Task item:
The lines of the records that include "each" should all be copied.
┌─ Information
-- pv_equiv track=rewrite | github.com/viperleed/viperleed | src/viperleed/calc/lib/itertools_utils.py | n_wise
-- ===== SOURCE A (Python) =====
-- from collections import deque
-- from itertools import islice
--
-- def n_wise(iterable, n_items):
--     """Yield `n`-tuples of items from `iterable`."""
--     if n_items < 2:  # pylint: disable=magic-value-comparison  # Clear
--         raise ValueError('n_wise needs at least n_items=2')
--     iterable = iter(iterable)  # In case it's a Sequence
--     items = deque(islice(iterable, n_items - 1), n_items)
--     for item in iterable:
--         items.append(item)
--         yield tuple(items)
-- ===== SOURCE B (Python) =====
-- def n_wise(iterable, n_items):
--     """Yield `n`-tuples of items from `iterable`."""
--     if n_items < 2:
--         raise ValueError('n_wise needs at least n_items=2')
--     buf = list(iterable)
--     for i in range(len(buf) - n_items + 1):
--         yield tuple(buf[i:i + n_items])
-- ===== Notes on version B (the rewrite author's own statement) =====
-- stated objective: idiomatic
-- what changed: Replaces the rolling bounded-deque state machine over a lazily consumed iterator by materializing the input once and yielding each window as a direct index slice buf[i:i+n_items].
import Mathlib
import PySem

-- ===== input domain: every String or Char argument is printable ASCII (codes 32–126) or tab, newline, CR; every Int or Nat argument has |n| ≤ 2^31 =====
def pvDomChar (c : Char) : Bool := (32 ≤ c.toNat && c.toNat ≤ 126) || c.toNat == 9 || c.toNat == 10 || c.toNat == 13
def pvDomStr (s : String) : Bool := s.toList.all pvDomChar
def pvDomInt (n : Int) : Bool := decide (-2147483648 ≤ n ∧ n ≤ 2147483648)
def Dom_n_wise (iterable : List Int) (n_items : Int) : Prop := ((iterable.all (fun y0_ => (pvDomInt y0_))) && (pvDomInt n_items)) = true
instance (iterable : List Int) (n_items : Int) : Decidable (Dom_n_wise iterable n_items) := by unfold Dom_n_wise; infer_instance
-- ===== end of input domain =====

-- B replaces A's rolling bounded-deque state machine by the idiomatic "yield each index slice
-- buf[i:i+n_items]" formulation over the materialized list (same cost, plainer).


-- ===== PORT A =====
-- the 'for item in iterable' loop: items is the deque (maxlen n), appending drops from
-- the left when the deque would exceed n; each iteration yields tuple(items)
def nwiseLoop (n : Nat) (items : List Int) : List Int → List (List Int)
  | [] => []
  | x :: xs =>
      let grown := items ++ [x]
      let items' := if grown.length > n then grown.drop 1 else grown
      items' :: nwiseLoop n items' xs

def n_wise (iterable : List Int) (n_items : Int) : List (List Int) :=
  if n_items < 2 then []   -- A raises ValueError here; excluded by Pre_n_wise
  else
    let n := n_items.toNat
    -- items = deque(islice(iterable, n_items - 1), n_items); then loop over the rest
    nwiseLoop n (iterable.take (n - 1)) (iterable.drop (n - 1))

-- ===== PORT B =====
def n_wise_alt (iterable : List Int) (n_items : Int) : List (List Int) :=
  if n_items < 2 then []   -- B raises ValueError here; excluded by Pre_n_wise
  else
    -- for i in range(len(buf) - n_items + 1): yield tuple(buf[i:i+n_items])
    (PySem.List.pyRange 0 ((iterable.length : Int) - n_items + 1) 1).map
      (fun i => PySem.List.slice iterable (some i) (some (i + n_items)))

-- ===== PRECONDITION & SPEC =====
-- Pre_ excludes exactly n_items < 2, where both generators raise ValueError on first consumption.
def Pre_n_wise (iterable : List Int) (n_items : Int) : Prop := 2 ≤ n_items
instance (iterable : List Int) (n_items : Int) : Decidable (Pre_n_wise iterable n_items) := by unfold Pre_n_wise; infer_instance
def pvWitness_n_wise : List Int × Int := ([1, 2, 3], 2)

def Spec_n_wise (iterable : List Int) (n_items : Int) (out : List (List Int)) : Prop := out = n_wise_alt iterable n_items
instance (iterable : List Int) (n_items : Int) (out : List (List Int)) : Decidable (Spec_n_wise iterable n_items out) := by unfold Spec_n_wise; infer_instance

-- ===== CLAIM (what is proved, stated in full; the proofs are below) =====
def Claim_equal_n_wise : Prop := ∀ (iterable : List Int) (n_items : Int), Dom_n_wise iterable n_items → Pre_n_wise iterable n_items → Spec_n_wise iterable n_items (n_wise iterable n_items)

-- ===== LEMMAS AND PROOFS =====

-- Invariant: after k items have been consumed (k ≥ n-1), the deque holds the last
-- min(n, k) of the first k items, i.e. (l.take k).drop (k - n); the remaining loop
-- yields exactly the windows starting at k+1-n, …, l.length-n.
lemma nwiseLoop_windows (l : List Int) (n : Nat) (hn : 2 ≤ n) :
    ∀ d k, d = l.length - k → n - 1 ≤ k →
      nwiseLoop n ((l.take k).drop (k - n)) (l.drop k)
        = (List.range d).map (fun j => (l.drop (k + 1 - n + j)).take n) := by
  intro d
  induction d with
  | zero =>
      intro k hd _
      have hk : l.length ≤ k := by omega
      simp [List.drop_eq_nil_of_le hk, nwiseLoop]
  | succ d ih =>
      intro k hd hk
      have hkl : k < l.length := by omega
      rw [List.drop_eq_getElem_cons hkl]
      show (let grown := (l.take k).drop (k - n) ++ [l[k]];
            let items' := if grown.length > n then grown.drop 1 else grown;
            items' :: nwiseLoop n items' (l.drop (k + 1))) = _
      have hgrown : (l.take k).drop (k - n) ++ [l[k]] = (l.take (k + 1)).drop (k - n) := by
        rw [← List.drop_append_of_le_length (by simp; omega)]
        congr 1
        rw [List.take_add_one, List.getElem?_eq_getElem hkl]
        rfl
      have hlen : ((l.take (k + 1)).drop (k - n)).length = (k + 1) - (k - n) := by
        simp; omega
      have hitems' : (if ((l.take k).drop (k - n) ++ [l[k]]).length > n
              then ((l.take k).drop (k - n) ++ [l[k]]).drop 1
              else (l.take k).drop (k - n) ++ [l[k]])
            = (l.take (k + 1)).drop (k + 1 - n) := by
        rw [hgrown, hlen]
        by_cases hcase : n ≤ k
        · rw [if_pos (by omega), List.drop_drop]
          congr 1; omega
        · rw [if_neg (by omega)]
          congr 1; omega
      simp only [hitems']
      have hyield : (l.take (k + 1)).drop (k + 1 - n) = (l.drop (k + 1 - n)).take n := by
        rw [List.drop_take]
        congr 1; omega
      rw [ih (k + 1) (by omega) (by omega), hyield, List.range_succ_eq_map]
      simp only [List.map_cons, List.map_map, Nat.add_zero]
      congr 1
      apply List.map_congr_left
      intro j _
      simp only [Function.comp_apply]
      congr 2
      omega

-- ===== VERDICT (by name: the statement is the Claim_ definition above) =====
theorem n_wise_spec : Claim_equal_n_wise := by
  intro l n_items _ hpre
  unfold Spec_n_wise n_wise n_wise_alt
  have h2 : ¬ n_items < 2 := not_lt.mpr hpre
  rw [if_neg h2, if_neg h2]
  obtain ⟨n, hn⟩ : ∃ n : Nat, n_items = (n : Int) := ⟨n_items.toNat, by omega⟩
  subst hn
  simp only [Int.toNat_natCast]
  have hn2 : 2 ≤ n := by omega
  rw [PySem.List.pyRange_one]
  have hm : ((l.length : Int) - (n : Int) + 1 - 0).toNat = l.length - (n - 1) := by omega
  rw [hm]
  have hwin := nwiseLoop_windows l n hn2 (l.length - (n - 1)) (n - 1) rfl (le_refl _)
  have h0 : n - 1 - n = 0 := by omega
  rw [h0, List.drop_zero] at hwin
  rw [hwin, List.map_map]
  apply List.map_congr_left
  intro j _
  simp only [Function.comp_apply, zero_add]
  rw [PySem.List.slice_natCast_add]
  congr 2
  omega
└─
Task answer:
-- what changed: Replaces the rolling bounded-deque state machine over a lazily consumed iterator by materializing the input once and yielding each window as a direct index slice buf[i:i+n_items].
-- B replaces A's rolling bounded-deque state machine by the idiomatic "yield each index slice
-- the left when the deque would exceed n; each iteration yields tuple(items)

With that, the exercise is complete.